How to complete this task
Nothing but a number should be given: the count of lines in the data that include the string "pvFirstIdx".

(Stored items)
-- pv_equiv track=rewrite | github.com/romcoding/rovot | src/rovot/server/routes/models_internal.py | _pick_q4_file
-- ===== SOURCE A (Python) =====
-- _Q4_PREFERENCE = ["Q4_K_M", "Q4_K_S", "Q5_K_M", "Q4_0"]
--
-- def _pick_q4_file(files: list[str]) -> str | None:
--     """Return the best Q4 quantization filename from a list of repo files."""
--     for q in _Q4_PREFERENCE:
--         for f in files:
--             if f.endswith(".gguf") and q.lower() in f.lower():
--                 return f
--     # Fallback: any gguf
--     for f in files:
--         if f.endswith(".gguf") and "Q4" in f.upper():
--             return f
--     return None
-- ===== SOURCE B (Python) =====
-- _Q4_PREFERENCE = ["Q4_K_M", "Q4_K_S", "Q5_K_M", "Q4_0"]
--
-- def _pick_q4_file(files: list[str]) -> str | None:
--     """Single ranked pass: rank each .gguf file by the first matching
--     preference (0..3), rank 4 for the 'Q4' fallback; keep the earliest
--     file with the smallest rank."""
--     best = None          # (rank, file)
--     for f in files:
--         if not f.endswith(".gguf"):
--             continue
--         low = f.lower()
--         rank = None
--         for i, q in enumerate(_Q4_PREFERENCE):
--             if q.lower() in low:
--                 rank = i
--                 break
--         if rank is None and "Q4" in f.upper():
--             rank = 4
--         if rank is None:
--             continue
--         if best is None or rank < best[0]:
--             best = (rank, f)
--     return best[1] if best is not None else None
-- ===== Notes on version B (the rewrite author's own statement) =====
-- stated objective: faster
-- what changed: Replaces A's five sequential rescans of the file list (one pass per preference plus a fallback pass) with a single pass that assigns each .gguf file a preference rank (0..3, or 4 for the Q4 fallback) and keeps the earliest file with the smallest rank.
import Mathlib
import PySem

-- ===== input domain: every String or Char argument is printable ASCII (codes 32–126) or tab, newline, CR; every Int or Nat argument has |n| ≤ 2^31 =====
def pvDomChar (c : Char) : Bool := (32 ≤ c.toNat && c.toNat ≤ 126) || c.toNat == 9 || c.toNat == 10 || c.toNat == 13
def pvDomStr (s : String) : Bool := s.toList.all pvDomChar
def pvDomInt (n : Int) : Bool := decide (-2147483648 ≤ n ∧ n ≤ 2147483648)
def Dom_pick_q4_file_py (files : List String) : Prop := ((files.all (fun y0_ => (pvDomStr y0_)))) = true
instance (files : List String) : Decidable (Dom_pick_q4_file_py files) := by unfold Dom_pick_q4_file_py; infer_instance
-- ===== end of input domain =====

-- B replaces A's five sequential rescans of the list by one ranked pass keeping the
-- earliest file of minimal preference rank (objective: faster; measured faster in a timing run).

-- ===== PORT A =====
def pvPrefs : List String := ["Q4_K_M", "Q4_K_S", "Q5_K_M", "Q4_0"]

-- inner 'for f in files' loop of A for one preference q
def pvInnerA (q : String) (files : List String) : Option String :=
  match files with
  | [] => none
  | f :: t =>
      if PySem.Str.endswith f ".gguf" && PySem.Str.isIn (PySem.Str.lower q) (PySem.Str.lower f)
      then some f else pvInnerA q t

-- outer 'for q in _Q4_PREFERENCE' loop (a 'return' inside the inner loop ends the outer one)
def pvOuterA (qs : List String) (files : List String) : Option String :=
  match qs with
  | [] => none
  | q :: qt =>
      match pvInnerA q files with
      | some f => some f
      | none => pvOuterA qt files

-- fallback 'for f in files' loop of A
def pvFallbackA (files : List String) : Option String :=
  match files with
  | [] => none
  | f :: t =>
      if PySem.Str.endswith f ".gguf" && PySem.Str.isIn "Q4" (PySem.Str.upper f)
      then some f else pvFallbackA t

def pick_q4_file_py (files : List String) : Option String :=
  match pvOuterA pvPrefs files with
  | some f => some f
  | none => pvFallbackA files

-- ===== PORT B =====
-- Source B's 'for i, q in enumerate(_Q4_PREFERENCE): … break' loop
def pvFirstIdx (i : Nat) (qs : List String) (low : String) : Option Nat :=
  match qs with
  | [] => none
  | q :: t => if PySem.Str.isIn (PySem.Str.lower q) low then some i else pvFirstIdx (i + 1) t low

-- rank of one file: preference index 0..3, 4 for the Q4 fallback, none otherwise
def pvRankB (f : String) : Option Nat :=
  if PySem.Str.endswith f ".gguf" then
    match pvFirstIdx 0 pvPrefs (PySem.Str.lower f) with
    | some i => some i
    | none => if PySem.Str.isIn "Q4" (PySem.Str.upper f) then some 4 else none
  else none

-- body of Source B's single 'for f in files' loop: keep earliest file of smallest rank
def pvStepB (best : Option (Nat × String)) (f : String) : Option (Nat × String) :=
  match pvRankB f with
  | none => best
  | some r =>
      match best with
      | none => some (r, f)
      | some (br, bf) => if r < br then some (r, f) else some (br, bf)

def pick_q4_file_py_alt (files : List String) : Option String :=
  match files.foldl pvStepB none with
  | some (_, f) => some f
  | none => none

-- ===== PRECONDITION & SPEC =====
def Spec_pick_q4_file_py (files : List String) (out : Option String) : Prop := out = pick_q4_file_py_alt files
instance (files : List String) (out : Option String) : Decidable (Spec_pick_q4_file_py files out) := by unfold Spec_pick_q4_file_py; infer_instance

-- ===== CLAIM (what is proved, stated in full; the proofs are below) =====
def Claim_equal_pick_q4_file_py : Prop := ∀ (files : List String), Dom_pick_q4_file_py files → Spec_pick_q4_file_py files (pick_q4_file_py files)

-- ===== LEMMAS AND PROOFS =====

-- the five predicates of A, in preference order (fallback last)
def pvPList : List (String → Bool) :=
  (pvPrefs.map (fun q f => PySem.Str.endswith f ".gguf" && PySem.Str.isIn (PySem.Str.lower q) (PySem.Str.lower f)))
    ++ [fun f => PySem.Str.endswith f ".gguf" && PySem.Str.isIn "Q4" (PySem.Str.upper f)]

-- first predicate index ≥ i satisfied by f
def pvRankL (i : Nat) (ps : List (String → Bool)) (f : String) : Option Nat :=
  match ps with
  | [] => none
  | p :: t => if p f then some i else pvRankL (i + 1) t f

-- A's shape: first find? that succeeds, level by level
def pvChain (ps : List (String → Bool)) (l : List String) : Option String :=
  match ps with
  | [] => none
  | p :: pt =>
      match l.find? p with
      | some f => some f
      | none => pvChain pt l

-- right-recursive characterization of B's fold: earliest file of minimal rank
def pvBestH (ρ : String → Option Nat) (l : List String) : Option (Nat × String) :=
  match l with
  | [] => none
  | f :: t =>
      match ρ f, pvBestH ρ t with
      | none, b => b
      | some r, none => some (r, f)
      | some r, some (s, g) => if r ≤ s then some (r, f) else some (s, g)

def pvMerge (acc b : Option (Nat × String)) : Option (Nat × String) :=
  match b with
  | none => acc
  | some (s, g) =>
      match acc with
      | none => some (s, g)
      | some (br, bf) => if s < br then some (s, g) else some (br, bf)

theorem pvFoldl_eq_merge_bestH (l : List String) (acc : Option (Nat × String)) :
    l.foldl pvStepB acc = pvMerge acc (pvBestH pvRankB l) := by
  induction l generalizing acc with
  | nil => simp [pvBestH, pvMerge]
  | cons f t ih =>
      show List.foldl pvStepB (pvStepB acc f) t = _
      rw [ih]
      rcases hr : pvRankB f with _ | r
      · simp [pvStepB, hr, pvBestH]
      · rcases hb : pvBestH pvRankB t with _ | ⟨s, g⟩ <;>
          rcases acc with _ | ⟨br, bf⟩ <;>
          simp only [pvStepB, hr, pvBestH, hb, pvMerge]
        · by_cases hrs : r ≤ s
          · simp [hrs, show ¬ s < r by omega]
          · simp [hrs, show s < r by omega]
        · rcases Nat.lt_or_ge r br with hlt | hlt <;> by_cases hrs : r ≤ s
          · simp [if_pos hlt, if_pos hrs, if_neg (show ¬ s < r by omega)]
          · simp [if_pos hlt, if_neg (show ¬ r ≤ s by omega), if_pos (show s < r by omega),
              if_pos (show s < br by omega)]
          · simp [if_neg (show ¬ r < br by omega), if_pos hrs, if_neg (show ¬ s < br by omega)]
          · simp [if_neg (show ¬ r < br by omega), if_neg (show ¬ r ≤ s by omega)]

theorem pvRankL_shift (ps : List (String → Bool)) (i : Nat) (f : String) :
    pvRankL (i + 1) ps f = (pvRankL i ps f).map (· + 1) := by
  induction ps generalizing i with
  | nil => simp [pvRankL]
  | cons p t ih => by_cases h : p f <;> simp [pvRankL, h, ih]

theorem pvBestH_none (ρ : String → Option Nat) (l : List String)
    (h : ∀ g ∈ l, ρ g = none) : pvBestH ρ l = none := by
  induction l with
  | nil => rfl
  | cons f t ih =>
      have hf := h f (by simp)
      simp [pvBestH, hf, ih (fun g hg => h g (by simp [hg]))]

theorem pvBestH_shift (ρ σ : String → Option Nat) (l : List String)
    (h : ∀ g ∈ l, ρ g = (σ g).map (· + 1)) :
    pvBestH ρ l = (pvBestH σ l).map (fun p => (p.1 + 1, p.2)) := by
  induction l with
  | nil => rfl
  | cons f t ih =>
      have hf := h f (by simp)
      have iht := ih (fun g hg => h g (by simp [hg]))
      rcases hs : σ f with _ | r
      · simp [pvBestH, hf, hs, iht]
      · rcases hb : pvBestH σ t with _ | ⟨s, g⟩ <;>
          simp [pvBestH, hf, hs, iht, hb] <;> split_ifs <;> simp_all

theorem pvBestH_zero (ρ : String → Option Nat) (p : String → Bool)
    (σ : String → Option Nat)
    (h : ∀ g, ρ g = if p g then some 0 else (σ g).map (· + 1))
    (l : List String) (f : String) (hf : l.find? p = some f) :
    pvBestH ρ l = some (0, f) := by
  induction l with
  | nil => simp at hf
  | cons a t ih =>
      by_cases hp : p a
      · have : a = f := by simpa [List.find?, hp] using hf
        subst this
        rcases hb : pvBestH ρ t with _ | ⟨s, g⟩ <;> simp [pvBestH, h a, hp, hb]
      · have hft : t.find? p = some f := by simpa [List.find?, hp] using hf
        rcases hs : σ a with _ | r <;> simp [pvBestH, h a, hp, hs, ih hft]

theorem pvChain_eq_bestH (ps : List (String → Bool)) (l : List String) :
    pvChain ps l = (pvBestH (pvRankL 0 ps) l).map Prod.snd := by
  induction ps generalizing l with
  | nil => simp [pvChain, pvBestH_none (pvRankL 0 []) l (fun g _ => rfl)]
  | cons p pt ih =>
      have hρ : ∀ g, pvRankL 0 (p :: pt) g =
          if p g then some 0 else (pvRankL 0 pt g).map (· + 1) := by
        intro g
        by_cases hp : p g <;> simp [pvRankL, hp, pvRankL_shift]
      rcases hf : l.find? p with _ | f
      · have hnone : ∀ g ∈ l, p g = false := by
          intro g hg
          have := List.find?_eq_none.mp hf g hg
          simpa using this
        have hsh : ∀ g ∈ l, pvRankL 0 (p :: pt) g = (pvRankL 0 pt g).map (· + 1) := by
          intro g hg; simp [hρ g, hnone g hg]
        rw [show pvChain (p :: pt) l = pvChain pt l from by simp [pvChain, hf], ih l,
          pvBestH_shift _ _ l hsh]
        rcases pvBestH (pvRankL 0 pt) l with _ | ⟨s, g⟩ <;> rfl
      · simp [pvChain, hf, pvBestH_zero _ p (pvRankL 0 pt) hρ l f hf]

-- A equals the chain over the five predicates
theorem pvInnerA_eq_find? (q : String) (l : List String) :
    pvInnerA q l =
      l.find? (fun f => PySem.Str.endswith f ".gguf" && PySem.Str.isIn (PySem.Str.lower q) (PySem.Str.lower f)) := by
  induction l with
  | nil => rfl
  | cons f t ih =>
      simp only [pvInnerA, List.find?_cons, ih]
      cases hc : (PySem.Str.endswith f ".gguf" && PySem.Str.isIn (PySem.Str.lower q) (PySem.Str.lower f)) <;> simp

theorem pvFallbackA_eq_find? (l : List String) :
    pvFallbackA l =
      l.find? (fun f => PySem.Str.endswith f ".gguf" && PySem.Str.isIn "Q4" (PySem.Str.upper f)) := by
  induction l with
  | nil => rfl
  | cons f t ih =>
      simp only [pvFallbackA, List.find?_cons, ih]
      cases hc : (PySem.Str.endswith f ".gguf" && PySem.Str.isIn "Q4" (PySem.Str.upper f)) <;> simp

theorem pvOuterA_eq_chain (qs : List String) (l : List String) :
    (match pvOuterA qs l with
     | some f => some f
     | none => pvFallbackA l) =
      pvChain
        ((qs.map (fun q f => PySem.Str.endswith f ".gguf" && PySem.Str.isIn (PySem.Str.lower q) (PySem.Str.lower f)))
          ++ [fun f => PySem.Str.endswith f ".gguf" && PySem.Str.isIn "Q4" (PySem.Str.upper f)]) l := by
  induction qs with
  | nil =>
      simp only [pvOuterA, List.map, List.nil_append, pvChain, ← pvFallbackA_eq_find?]
      rcases pvFallbackA l with _ | f <;> rfl
  | cons q qt ih =>
      simp only [pvOuterA, List.map, List.cons_append, pvChain, ← pvInnerA_eq_find?]
      rcases pvInnerA q l with _ | f
      · exact ih
      · rfl

theorem pvA_eq_chain (l : List String) : pick_q4_file_py l = pvChain pvPList l := by
  rw [pick_q4_file_py, pvPList, ← pvOuterA_eq_chain pvPrefs l]

-- B's rank function equals the first-index rank over the five predicates
theorem pvRankB_eq_rankL (f : String) : pvRankB f = pvRankL 0 pvPList f := by
  simp only [pvRankB, pvFirstIdx, pvRankL, pvPList, pvPrefs, List.map, List.cons_append,
    List.nil_append]
  simp only [PySem.Str.endswith_eq, PySem.Str.isIn_eq, PySem.Str.toList_lower, PySem.Str.toList_upper]
  split_ifs <;> simp_all

theorem pvB_eq_bestH (l : List String) :
    pick_q4_file_py_alt l = (pvBestH pvRankB l).map Prod.snd := by
  rw [pick_q4_file_py_alt, pvFoldl_eq_merge_bestH]
  rcases h : pvBestH pvRankB l with _ | ⟨r, g⟩ <;> simp [pvMerge]

theorem pvBestH_congr (ρ σ : String → Option Nat) (h : ∀ g, ρ g = σ g) (l : List String) :
    pvBestH ρ l = pvBestH σ l := by
  induction l with
  | nil => rfl
  | cons f t ih => simp [pvBestH, h f, ih]

-- ===== VERDICT (by name: the statement is the Claim_ definition above) =====
theorem pick_q4_file_py_spec : Claim_equal_pick_q4_file_py := by
  intro files _
  show pick_q4_file_py files = pick_q4_file_py_alt files
  rw [pvA_eq_chain, pvChain_eq_bestH, pvB_eq_bestH,
    pvBestH_congr pvRankB (pvRankL 0 pvPList) pvRankB_eq_rankL files]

Answer section
4